Open jb2020-super opened 3 years ago
Hi,
DirectML fuses operators opportunistically - that is, when it is both possible to fuse and there is a performance benefit to doing so. Unfortunately in this case it appears it wasn't possible to fuse the LEAKY_RELU with the metacommand (as the level of metacommand support can vary by hardware and driver version). You might be able to achieve the fusion by using the DISABLE_METACOMMANDS flag, but that's likely to result in worse performance. Let us know if you have an end-to-end scenario that's impacted by this - if there's data that shows a substantial performance difference, this is something we can raise with hardware vendors as a potential optimization in future.
Hi @adtsai , DISABLE_METACOMMANDS will result into bad performance. I replaced the model in the DirectMLSuperResolution sample with a seven-layer CNN and tested it.The results are as follows.
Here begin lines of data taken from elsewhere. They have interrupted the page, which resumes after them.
-- counters of permuted lists have permuted item lists
lemma pv_counter_items_perm (xs ys : List Int) (h : xs.Perm ys) :
    (PySem.Dict.counter xs).items.Perm (PySem.Dict.counter ys).items := by
  rw [PySem.Dict.items_counter, PySem.Dict.items_counter]
  have hmapeq : (PySem.Set.ofList xs).map (fun k => (k, (xs.count k : Int))) =
      (PySem.Set.ofList xs).map (fun k => (k, (ys.count k : Int))) := by
    apply List.map_congr_left
    intro k _
    rw [h.count_eq]
  rw [hmapeq]
  apply List.Perm.map
  rw [List.perm_ext_iff_of_nodup (PySem.Set.nodup_ofList xs) (PySem.Set.nodup_ofList ys)]
  intro a
  rw [PySem.Set.mem_ofList, PySem.Set.mem_ofList, h.mem_iff]

theorem cycle_histogram_spec : Claim_equal_cycle_histogram := by
  intro perm _hdom _hpre
  unfold Spec_cycle_histogram cycle_histogram cycle_histogram_alt
  obtain ⟨owner', ls', starts', hA, hB, hlen', hall, hmem, hperm, hnodup⟩ :=
    pv_fold perm perm.length 0 (List.replicate perm.length (none : Option Int)) [] []
      (by omega) (by omega) (by simp) (by omega)
      (by intro x; simp [List.mem_replicate])
      (by simp) (by simp) (by simp)
  rw [Nat.cast_zero] at hA hB
  have hmapr : (List.replicate perm.length (none : Option Int)).map
      (fun o => o.isSome) = List.replicate perm.length false := by
    simp
  have hctr : PySem.Dict.counter ([] : List Int) = PySem.Dict.empty := rfl
  rw [hmapr, hctr] at hA
  simp only [hA, hB]
  -- the two histograms are counters of permuted lists
  have hnone : (none : Option Int) ∉ owner' := by
    intro hin
    obtain ⟨i, hi, hget⟩ := List.mem_iff_getElem.mp hin
    have := hall i (by omega)
    rw [List.getD_eq_getElem _ _ (by omega)] at this
    rw [hget] at this
    cases this
  have hsetperm : (PySem.Set.ofList owner').Perm (starts'.map some) := by
    rw [List.perm_ext_iff_of_nodup (PySem.Set.nodup_ofList owner')
      (hnodup.map (fun a b hab => Option.some_injective _ hab))]
    intro t
    rw [PySem.Set.mem_ofList]
    cases t with
    | none =>
      simp only [List.mem_map]
      constructor
      · intro h; exact absurd h hnone
      · rintro ⟨x, _, hx⟩; cases hx
    | some x =>
      rw [hmem x]
      constructor
      · intro h; exact List.mem_map.mpr ⟨x, h, rfl⟩
      · intro h
        obtain ⟨y, hy, hxy⟩ := List.mem_map.mp h
        injection hxy with hxy
        rw [← hxy]; exact hy
  have hvals : (PySem.Dict.counter owner').values.Perm ls' := by
    have h1 : (PySem.Dict.counter owner').values =
        (PySem.Set.ofList owner').map (fun k => (owner'.count k : Int)) := by
      unfold PySem.Dict.values
      rw [PySem.Dict.items_counter]
      rw [List.map_map]
      rfl
    rw [h1]
    refine (hsetperm.map _).trans ?_
    rw [List.map_map]
    exact (hperm.symm)
  have hitems := pv_counter_items_perm ls' (PySem.Dict.counter owner').values hvals.symm
  apply pv_sorted2_of_perm
  · have := PySem.Dict.nodup_keys_counter (κ := Int) ls'
    simpa [PySem.Dict.keys] using this
  · have := PySem.Dict.nodup_keys_counter (κ := Option Int)
    have h2 := PySem.Dict.nodup_keys_counter (κ := Int) (PySem.Dict.counter owner').values
    simpa [PySem.Dict.keys] using h2
  · exact hitems
-- B's suffix-table lookup decides exactly A's inner window scan
theorem pvBP1_char (xs : List (List (String × String))) (i : Nat) (hi : i + 1 < xs.length) :
    decide ((pvSuffix (xs.map pvOpName)).getD (i + 2) ((xs.map pvOpName).length : Int)
        < min ((i : Int) + 20) ((xs.map pvOpName).length : Int))
      = pvAInner xs (i + 2) (min (i + 20) xs.length) := by
  rw [Bool.eq_iff_iff, decide_eq_true_iff,
    pvAInner_iff xs (min (i + 20) xs.length) (i + 2) (min (i + 20) xs.length) (by omega)]
  have hlen : (xs.map pvOpName).length = xs.length := by simp
  rw [pvSuffix_eq, hlen,
    pvNEAux_lt ((xs.length : Nat) : Int) (min ((i : Int) + 20) ((xs.length : Nat) : Int))
      (by omega) (xs.map pvOpName) 0 (i + 2) (by simp)]
  constructor
  · rintro ⟨k, h0, h1, h2, h3⟩
    rw [hlen] at h1
    refine ⟨k, h0, by omega, ?_⟩
    rw [pvNm_eq] at h3; exact h3
  · rintro ⟨k, h0, h1, h2⟩
    refine ⟨k, h0, by rw [hlen]; omega, by omega, ?_⟩
    rw [pvNm_eq]; exact h2

theorem pvBP1_big_false (xs : List (List (String × String))) (s : List Int) (k : Nat)
    (h : ¬ k < xs.length) : pvBP1 (xs.map pvOpName) s k = false := by
  unfold pvBP1
  have h2 : ¬ (k + 1 < xs.length) := by omega
  simp [List.length_map, h2]

theorem pvBP2_big_false (xs : List (List (String × String))) (k : Nat)
    (h : ¬ k < xs.length) : pvBP2 (xs.map pvOpName) k = false := by
  unfold pvBP2
  have h2 : ¬ (k + 5 < xs.length) := by omega
  simp [List.length_map, h2]

-- A's first-loop body at an in-range i decides exactly pvBP1
theorem pvBP1_eq (xs : List (List (String × String))) (i : Nat) :
    pvBP1 (xs.map pvOpName) (pvSuffix (xs.map pvOpName)) i
      = (["LT", "GT", "EQ", "ISZERO"].contains (pvNmAt xs i)
          && (decide (i + 1 < xs.length) && (pvNmAt xs (i + 1) == "JUMPI"))
          && pvAInner xs (i + 2) (min (i + 20) xs.length)) := by
  unfold pvBP1
  rw [pvNm_eq, pvNm_eq]
  have hlen : (xs.map pvOpName).length = xs.length := by simp
  by_cases hi : i + 1 < xs.length
  · rw [pvBP1_char xs i hi, hlen]
    ac_rfl
  · simp [hi]

theorem pvBP2_char (xs : List (List (String × String))) (i : Nat) :
    pvBP2 (xs.map pvOpName) i
      = (decide (i + 5 < xs.length)
          && (PySem.Str.startswith (pvNmAt xs i) "PUSH"
              && ["ADD", "SUB"].contains (pvNmAt xs (i + 1))
              && ["LT", "GT", "EQ"].contains (pvNmAt xs (i + 2))
              && (pvNmAt xs (i + 3) == "JUMPI"))) := by
  unfold pvBP2
  rw [pvNm_eq, pvNm_eq, pvNm_eq, pvNm_eq]
  have hlen : (xs.map pvOpName).length = xs.length := by simp
  rw [hlen]
  ac_rfl

theorem pvLoop1_iff_aux (xs : List (List (String × String))) :
    ∀ (d i : Nat), xs.length - i ≤ d →
      (pvALoop1 xs i = true
        ↔ ∃ k, i ≤ k ∧ pvBP1 (xs.map pvOpName) (pvSuffix (xs.map pvOpName)) k = true) := by
  intro d
  induction d with
  | zero =>
    intro i hd
    have hi : ¬ i < xs.length := by omega
    rw [pvALoop1, dif_neg hi]
    constructor
    · intro h; exact absurd h (by simp)
    · rintro ⟨k, hk1, hk2⟩
      rw [pvBP1_big_false xs _ k (by omega)] at hk2
      exact absurd hk2 (by simp)
  | succ d ih =>
    intro i hd
    rw [pvALoop1]
    by_cases hi : i < xs.length
    · rw [dif_pos hi]
      have hstep := pvBP1_eq xs i
      have hrec := ih (i + 1) (by omega)
      constructor
      · intro h
        by_cases c1 : ["LT", "GT", "EQ", "ISZERO"].contains (pvNmAt xs i) = true
        · rw [if_pos c1] at h
          by_cases c2 : (decide (i + 1 < xs.length) && (pvNmAt xs (i + 1) == "JUMPI")) = true
          · rw [if_pos c2] at h
            by_cases c3 : pvAInner xs (i + 2) (min (i + 20) xs.length) = true
            · exact ⟨i, le_refl i, by rw [hstep, c1, c2, c3]; rfl⟩
            · rw [if_neg c3] at h
              obtain ⟨k, hk1, hk2⟩ := hrec.mp (by simpa [c3] using h)
              exact ⟨k, by omega, hk2⟩
          · rw [if_neg c2] at h
            obtain ⟨k, hk1, hk2⟩ := hrec.mp h
            exact ⟨k, by omega, hk2⟩
        · rw [if_neg c1] at h
          obtain ⟨k, hk1, hk2⟩ := hrec.mp h
          exact ⟨k, by omega, hk2⟩
      · rintro ⟨k, hk1, hk2⟩
        by_cases hki : k = i
        · subst hki
          rw [hstep] at hk2
          have c1 := (Bool.and_eq_true _ _).mp hk2
          have c3 := c1.2
          have c12 := (Bool.and_eq_true _ _).mp c1.1
          rw [if_pos c12.1, if_pos c12.2, if_pos c3]
        · have hnext : pvALoop1 xs (i + 1) = true := hrec.mpr ⟨k, by omega, hk2⟩
          split_ifs <;> simp_all
    · rw [dif_neg hi]
      constructor
      · intro h; exact absurd h (by simp)
      · rintro ⟨k, hk1, hk2⟩
        rw [pvBP1_big_false xs _ k (by omega)] at hk2
        exact absurd hk2 (by simp)

theorem pvLoop2_iff_aux (xs : List (List (String × String))) :
    ∀ (d i : Nat), xs.length - i ≤ d →
      (pvALoop2 xs i = true ↔ ∃ k, i ≤ k ∧ pvBP2 (xs.map pvOpName) k = true) := by
  intro d
  induction d with
  | zero =>
    intro i hd
    have hi : ¬ i + 5 < xs.length := by omega
    rw [pvALoop2, dif_neg hi]
    constructor
    · intro h; exact absurd h (by simp)
    · rintro ⟨k, hk1, hk2⟩
      rw [pvBP2_char] at hk2
      have hk5 : ¬ k + 5 < xs.length := by omega
      simp [hk5] at hk2
  | succ d ih =>
    intro i hd
    rw [pvALoop2]
    by_cases hi : i + 5 < xs.length
    · rw [dif_pos hi]
      have hstep := pvBP2_char xs i
      have hrec := ih (i + 1) (by omega)
      constructor
      · intro h
        by_cases c : (PySem.Str.startswith (pvNmAt xs i) "PUSH"
            && ["ADD", "SUB"].contains (pvNmAt xs (i + 1))
            && ["LT", "GT", "EQ"].contains (pvNmAt xs (i + 2))
            && (pvNmAt xs (i + 3) == "JUMPI")) = true
        · exact ⟨i, le_refl i, by rw [hstep, c]; simp [hi]⟩
        · rw [if_neg c] at h
          obtain ⟨k, hk1, hk2⟩ := hrec.mp h
          exact ⟨k, by omega, hk2⟩
      · rintro ⟨k, hk1, hk2⟩
        by_cases hki : k = i
        · subst hki
          rw [hstep] at hk2
          have hc := (Bool.and_eq_true _ _).mp hk2
          rw [if_pos hc.2]
        · have hnext : pvALoop2 xs (i + 1) = true := hrec.mpr ⟨k, by omega, hk2⟩
          split_ifs <;> simp_all
    · rw [dif_neg hi]
      constructor
      · intro h; exact absurd h (by simp)
      · rintro ⟨k, hk1, hk2⟩
        rw [pvBP2_char] at hk2
        have hk5 : ¬ k + 5 < xs.length := by omega
        simp [hk5] at hk2

theorem pvAlt_iff (xs : List (List (String × String))) :
    has_termination_condition_py_alt xs = true
      ↔ ∃ k, (pvBP1 (xs.map pvOpName) (pvSuffix (xs.map pvOpName)) k
              || pvBP2 (xs.map pvOpName) k) = true := by
  unfold has_termination_condition_py_alt
  simp only [List.any_eq_true, List.mem_range]
  constructor
  · rintro ⟨k, _, hk⟩; exact ⟨k, hk⟩
  · rintro ⟨k, hk⟩
    refine ⟨k, ?_, hk⟩
    by_contra hbig
    have hk2 : ¬ k < xs.length := by simpa using hbig
    rw [pvBP1_big_false xs _ k hk2, pvBP2_big_false xs k hk2] at hk
    exact absurd hk (by simp)

-- ===== VERDICT (by name: the statement is the Claim_ definition above) =====
theorem has_termination_condition_py_spec : Claim_equal_has_termination_condition_py := by
  intro xs _hdom _hpre
  unfold Spec_has_termination_condition_py
  rw [Bool.eq_iff_iff]
  unfold has_termination_condition_py
  constructor
  · intro h
    split_ifs at h with h1
    · obtain ⟨k, _, hk⟩ := (pvLoop1_iff_aux xs xs.length 0 (by omega)).mp h1
      exact (pvAlt_iff xs).mpr ⟨k, by simp [hk]⟩
    · obtain ⟨k, _, hk⟩ := (pvLoop2_iff_aux xs xs.length 0 (by omega)).mp h
      exact (pvAlt_iff xs).mpr ⟨k, by simp [hk]⟩
  · intro h
    obtain ⟨k, hk⟩ := (pvAlt_iff xs).mp h
    rcases (Bool.or_eq_true _ _).mp hk with h1 | h2
    · have hl1 : pvALoop1 xs 0 = true :=
        (pvLoop1_iff_aux xs xs.length 0 (by omega)).mpr ⟨k, Nat.zero_le k, h1⟩
      simp [hl1]
    · have hl2 : pvALoop2 xs 0 = true :=
        (pvLoop2_iff_aux xs xs.length 0 (by omega)).mpr ⟨k, Nat.zero_le k, h2⟩
      split_ifs <;> simp_all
Model | AMD RX 5700 XT (frame time) | NVIDIA RTX 3090(frame time) |
---|---|---|
Demo | 38.41 ms | 10.975 ms |
7-layer CNN | 41.10 ms | 33.254 ms |
7-layer CNN(disable metacommand) | 133.69 ms | 115.50 ms |
Demo model on 5700XT
7-layer CNN on 5700XT
Demo model on 3090
7-layer CNN on 3090
7-layer CNN on 3090 disable metacommand
This is my code https://github.com/jb2020-super/test-DirectML.git
According to the PIX analysis result, the convolution with FusedActivation set to DML_OPERATOR_ACTIVATION_LEAKY_RELU is splitted into two convolution ops. But when replaced with DML_OPERATOR_ACTIVATION_RELU, fusion succeed. How to solve this?